Texas’s massive money outlay is playing out against the backdrop of a budget-wrecking pandemic, and with athletic directors moaning about the additional hit that could accompany Name, Image and Likeness legislation. Compensation is coming at last for the unpaid labor force in 2021, and some of it will come from what have been revenue streams flowing into the athletic department. Administrators will publicly say they’re happy the players are getting their share, but they really don’t like the idea of sharing when they’ve never had to do it before.
Ultimately, the schools can always opt to take any revenue losses out of the hides of Olympic sports. The football beast must be fed ever-increasing amounts, even when college athletics is navigating a financial crisis.

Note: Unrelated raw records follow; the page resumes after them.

-- pv_equiv track=rewrite | github.com/rawan4oud/FYP | preprocessing.py | merge_notes
-- ===== SOURCE A (Python) =====
-- def merge_notes(track):
--     merged_track = []
--
--     for i, note in enumerate(track):
--         if i == 0 or note['start'] - track[i-1]['start'] > 50:
--             merged_track.append(note)
--         else:
--             # Check if the current note has a higher pitch than the previous one
--             if note['pitch'] > merged_track[-1]['pitch']:
--                 merged_track[-1] = note
--
--     return merged_track
-- ===== SOURCE B (Python) =====
-- def merge_notes(track):
--     if not track:
--         return []
--     # Pass 1: cut the track into runs of nearby notes (gap to the immediate
--     # predecessor in the original track <= 50).
--     groups = [[track[0]]]
--     for prev, note in zip(track, track[1:]):
--         if note['start'] - prev['start'] > 50:
--             groups.append([note])
--         else:
--             groups[-1].append(note)
--     # Pass 2: keep the first highest-pitch note of each run.
--     merged = []
--     for g in groups:
--         best = g[0]
--         for n in g[1:]:
--             if n['pitch'] > best['pitch']:
--                 best = n
--         merged.append(best)
--     return merged
-- ===== Notes on version B (the rewrite author's own statement) =====
-- stated objective: alternative
-- what changed: B first cuts the track into runs of nearby notes and then max-scans each run for its first highest-pitch note, instead of A's single fold that appends/overwrites the last output element in place.
import Mathlib
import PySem

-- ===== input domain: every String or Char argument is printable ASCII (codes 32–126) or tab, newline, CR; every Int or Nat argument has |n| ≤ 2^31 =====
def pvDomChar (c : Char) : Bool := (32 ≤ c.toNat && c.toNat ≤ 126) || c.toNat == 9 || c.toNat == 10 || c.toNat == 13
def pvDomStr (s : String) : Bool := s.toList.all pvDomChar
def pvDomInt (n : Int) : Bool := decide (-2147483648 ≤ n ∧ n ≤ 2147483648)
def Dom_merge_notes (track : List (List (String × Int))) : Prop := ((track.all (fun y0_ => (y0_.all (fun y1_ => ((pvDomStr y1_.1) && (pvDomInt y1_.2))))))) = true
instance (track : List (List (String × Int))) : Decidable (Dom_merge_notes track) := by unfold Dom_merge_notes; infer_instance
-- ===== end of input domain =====

-- B cuts the track into runs of nearby notes and then max-scans each run for its first
-- highest-pitch note, instead of A's single fold that appends/overwrites the last
-- output element in place (objective: alternative decomposition, same cost).

-- shared helper: note[k], first-match association-list lookup; the default 0 is only
-- reachable outside Pre_ (Python raises KeyError there)
def getI (note : List (String × Int)) (k : String) : Int :=
  ((note.find? (fun kv => kv.1 == k)).map (·.2)).getD 0

-- ===== PORT A =====
def stepA (track : List (List (String × Int))) (merged : List (List (String × Int)))
    (p : Int × List (String × Int)) : List (List (String × Int)) :=
  if p.1 = 0 ∨ getI p.2 "start" - getI ((PySem.List.pyGet? track (p.1 - 1)).getD []) "start" > 50 then
    merged ++ [p.2]
  else if getI p.2 "pitch" > getI (PySem.List.pyGetD merged (-1) []) "pitch" then
    PySem.List.pySetD merged (-1) p.2
  else merged

def merge_notes (track : List (List (String × Int))) : List (List (String × Int)) :=
  (PySem.List.enumerate track 0).foldl (stepA track) []

-- ===== PORT B =====
def stepB (gs : List (List (List (String × Int))))
    (p : List (String × Int) × List (String × Int)) : List (List (List (String × Int))) :=
  if getI p.2 "start" - getI p.1 "start" > 50 then gs ++ [[p.2]]
  else PySem.List.pySetD gs (-1) ((PySem.List.pyGetD gs (-1) []) ++ [p.2])

-- best = g[0]; for n in g[1:]: keep n on strictly higher pitch   (g is never empty)
def repB (g : List (List (String × Int))) : List (String × Int) :=
  match g with
  | [] => []
  | h :: _ =>
    (PySem.List.slice g (some 1) none).foldl
      (fun best n => if getI n "pitch" > getI best "pitch" then n else best) h

def merge_notes_alt (track : List (List (String × Int))) : List (List (String × Int)) :=
  match track with
  | [] => []
  | t0 :: _ =>
    ((track.zip (PySem.List.slice track (some 1) none)).foldl stepB [[t0]]).foldl
      (fun merged g => merged ++ [repB g]) []

-- ===== PRECONDITION & SPEC =====
-- Pre_ is exactly the natural domain on which the Python programs return (both raise
-- KeyError outside it): every note read for 'start' (all of them, once the track has a
-- second note) carries 'start', and every note adjacent to a neighbour within 50 ticks
-- (i.e. in a run of length ≥ 2, the only notes whose pitch is ever compared) carries 'pitch'.
def Pre_merge_notes (track : List (List (String × Int))) : Prop :=
  (track.length ≤ 1 ∨ ∀ n ∈ track, (n.any (fun kv => kv.1 == "start")) = true) ∧
  (∀ i : Nat, i < track.length →
    ((0 < i ∧ getI track[i]! "start" - getI track[i-1]! "start" ≤ 50) ∨
     (i + 1 < track.length ∧ getI track[i+1]! "start" - getI track[i]! "start" ≤ 50)) →
    (track[i]!.any (fun kv => kv.1 == "pitch")) = true)
instance (track : List (List (String × Int))) : Decidable (Pre_merge_notes track) := by
  unfold Pre_merge_notes; infer_instance

def pvWitness_merge_notes : (List (List (String × Int))) :=
  [[("start", 0), ("pitch", 60)], [("start", 100), ("pitch", 62)], [("start", 110), ("pitch", 61)]]

def Spec_merge_notes (track : List (List (String × Int))) (out : List (List (String × Int))) : Prop := out = merge_notes_alt track
instance (track : List (List (String × Int))) (out : List (List (String × Int))) : Decidable (Spec_merge_notes track out) := by unfold Spec_merge_notes; infer_instance

-- ===== CLAIM (what is proved, stated in full; the proofs are below) =====
def Claim_equal_merge_notes : Prop := ∀ (track : List (List (String × Int))), Dom_merge_notes track → Pre_merge_notes track → Spec_merge_notes track (merge_notes track)

-- ===== LEMMAS AND PROOFS =====

-- reference recursion both loops reduce to: walk the remaining notes carrying the
-- previous note, the finished representatives and the current run's representative
def goA (prev : List (String × Int)) (done : List (List (String × Int)))
    (rep : List (String × Int)) : List (List (String × Int)) → List (List (String × Int))
  | [] => done ++ [rep]
  | n :: rest =>
    if getI n "start" - getI prev "start" > 50 then goA n (done ++ [rep]) n rest
    else goA n done (if getI n "pitch" > getI rep "pitch" then n else rep) rest

-- xs[-1] = v on a nonempty list written as ds ++ [r]
theorem set_last {α : Type} (ds : List α) (r v : α) :
    PySem.List.pySetD (ds ++ [r]) (-1) v = ds ++ [v] := by
  have hset : (ds ++ [r]).set ds.length v = ds ++ [v] := by
    induction ds with
    | nil => rfl
    | cons d t ih => simp [ih]
  have h : PySem.List.pyIdx? (ds.length + 1) (-1) = some ds.length := by
    simp [PySem.List.pyIdx?]
  simp [PySem.List.pySetD, PySem.List.pySet?, h, hset]

theorem repB_singleton (n : List (String × Int)) : repB [n] = n := rfl

theorem repB_append (cur : List (List (String × Int))) (n : List (String × Int))
    (h : cur ≠ []) :
    repB (cur ++ [n]) = if getI n "pitch" > getI (repB cur) "pitch" then n else repB cur := by
  obtain ⟨hd, t, rfl⟩ := List.exists_cons_of_ne_nil h
  simp [repB, PySem.List.slice_from_one, List.foldl_append]

theorem A_loop (rest : List (List (String × Int))) :
    ∀ (pre : List (List (String × Int))) (prev : List (String × Int))
      (done : List (List (String × Int))) (rep : List (String × Int)),
    (PySem.List.enumerate rest ((pre.length + 1 : Nat) : Int)).foldl
        (stepA (pre ++ prev :: rest)) (done ++ [rep]) = goA prev done rep rest := by
  induction rest with
  | nil => intro pre prev done rep; simp [PySem.List.enumerate, goA]
  | cons n rest ih =>
    intro pre prev done rep
    rw [PySem.List.enumerate_cons, List.foldl_cons]
    have hidx : ((pre.length + 1 : Nat) : Int) - 1 = (pre.length : Int) := by push_cast; ring
    have hget : PySem.List.pyGet? (pre ++ prev :: n :: rest) ((pre.length : Nat) : Int)
        = some prev := by
      rw [PySem.List.pyGet?_natCast]
      simp
    have htrack : pre ++ prev :: n :: rest = (pre ++ [prev]) ++ n :: rest := by simp
    have hlen : ((pre.length + 1 : Nat) : Int) + 1 = (((pre ++ [prev]).length + 1 : Nat) : Int) := by
      simp
    by_cases hgap : getI n "start" - getI prev "start" > 50
    · have hstep : stepA (pre ++ prev :: n :: rest) (done ++ [rep]) (((pre.length + 1 : Nat) : Int), n)
          = (done ++ [rep]) ++ [n] := by
        simp only [stepA, hidx, hget, Option.getD_some]
        rw [if_pos (Or.inr hgap)]
      rw [hstep, hlen, htrack, ih (pre ++ [prev]) n (done ++ [rep]) n]
      simp [goA, hgap]
    · have hstep : stepA (pre ++ prev :: n :: rest) (done ++ [rep]) (((pre.length + 1 : Nat) : Int), n)
          = done ++ [if getI n "pitch" > getI rep "pitch" then n else rep] := by
        simp only [stepA, hidx, hget, Option.getD_some,
          PySem.List.pyGetD_neg_one_append_singleton]
        rw [if_neg (fun hor => hor.elim (fun h0 => absurd h0 (by omega)) hgap)]
        split_ifs with hp
        · exact set_last done rep n
        · rfl
      rw [hstep, hlen, htrack, ih (pre ++ [prev]) n done _]
      simp [goA, hgap]

theorem B_loop (rest : List (List (String × Int))) :
    ∀ (prev : List (String × Int)) (gsdone : List (List (List (String × Int))))
      (cur : List (List (String × Int))), cur ≠ [] →
    (((prev :: rest).zip rest).foldl stepB (gsdone ++ [cur])).map repB
      = goA prev (gsdone.map repB) (repB cur) rest := by
  induction rest with
  | nil => intro prev gsdone cur _; simp [goA]
  | cons n rest ih =>
    intro prev gsdone cur hcur
    rw [List.zip_cons_cons, List.foldl_cons]
    by_cases hgap : getI n "start" - getI prev "start" > 50
    · have hstep : stepB (gsdone ++ [cur]) (prev, n) = (gsdone ++ [cur]) ++ [[n]] := by
        simp [stepB, hgap]
      rw [hstep, ih n (gsdone ++ [cur]) [n] (by simp)]
      simp [goA, hgap, repB_singleton]
    · have hstep : stepB (gsdone ++ [cur]) (prev, n) = gsdone ++ [cur ++ [n]] := by
        simp only [stepB, if_neg hgap, PySem.List.pyGetD_neg_one_append_singleton]
        exact set_last gsdone cur (cur ++ [n])
      rw [hstep, ih n gsdone (cur ++ [n]) (by simp)]
      simp [goA, hgap, repB_append cur n hcur]

theorem A_eq (t0 : List (String × Int)) (rest : List (List (String × Int))) :
    merge_notes (t0 :: rest) = goA t0 [] t0 rest := by
  unfold merge_notes
  rw [PySem.List.enumerate_cons, List.foldl_cons]
  have h0 : stepA (t0 :: rest) [] (0, t0) = [] ++ [t0] := by simp [stepA]
  rw [h0]
  have := A_loop rest [] t0 [] t0
  simpa using this

theorem B_eq (t0 : List (String × Int)) (rest : List (List (String × Int))) :
    merge_notes_alt (t0 :: rest) = goA t0 [] t0 rest := by
  simp only [merge_notes_alt]
  rw [PySem.List.slice_from_one, List.tail_cons,
    PySem.List.foldl_append_singleton_eq_map]
  have := B_loop rest t0 [] [t0] (by simp)
  simpa [repB_singleton] using this

-- ===== VERDICT (by name: the statement is the Claim_ definition above) =====
theorem merge_notes_spec : Claim_equal_merge_notes := by
  intro track _ _
  unfold Spec_merge_notes
  cases track with
  | nil => rfl
  | cons t0 rest => rw [A_eq, B_eq]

As my colleague Michael Rosenberg wrote last week, “College sports, purportedly a celebration of amateur athletics, are an exercise in big squashing little: large conferences whipping small ones, and revenue sports hogging resources from non-revenue sports.”
My stance in December was that the only way Texas could justify the money to fire Herman and his well-compensated staff was if it had Urban Meyer on the hook as the replacement. If you can bring in a national champion, make the move. If you’re firing a coach who improved the product over the previous regime (Herman was 32-18 in four seasons), the next guy has to be a slam dunk.
Instead, the next guy is expected to be Sark.
Will he work out? Maybe. If so, it’s a great redemption story for a guy who lost the USC job due to personal problems reportedly tied to alcohol use. And Sark has done exemplary work as Alabama’s OC, calling plays for what has become an offensive juggernaut. There is a reason the school bumped his pay to $2.5 million in 2020, highest of any offensive coordinator; Crimson tide coach Nick Saban valued his work that much.
But Sark has a career record of 46-35 at Washington and USC. His best season was going 9-4 with the Trojans in 2014, which by USC standards is somewhere between ho and hum. He’s never had a team finish a season ranked higher than 20th. He also was fired as offensive coordinator of the Atlanta Falcons in 2018.
That’s the guy triggering a $50 million decision?
Maybe at this stage of his life, Sarkisian is prepared to do his best work. He’s only 46 years old, and working under Saban is the best place both to rehab an image and learn how to lead a championship-level program. But anyone who says this is a sure thing is only guessing.
Once, Texas courted Saban. Then, it courted Meyer. Now, Texas is going to roll with Saban’s play caller and hope for the best.
Meanwhile, Texas has one other big move it needs to make this weekend: it needs to release the 18 December signees from their national letters of intent. They comprised the No. 18 class in the nation, according to SI All-American, and they were signed under false pretense regarding who would be their coach.
Maybe they’ll want to stay and play for the new regime. But maybe not. They should have every opportunity to pursue other options immediately after their bait-and-switch recruitment.
SI ALL-AMERICAN: Tom Herman Out at Texas as Recruiting Reputation Stalls
The tepid statement about Herman from Del Conte on Dec. 12 was almost assuredly as much about placating recruits and getting them signed as anything else. He issued it five days before signing day. In retrospect, it’s an incredibly cynical move.
Now those recruits have gotten an early indoctrination into College Sports Inc., where there is never enough money to adequately compensate the players but always enough to buy out a coach who isn’t winning enough.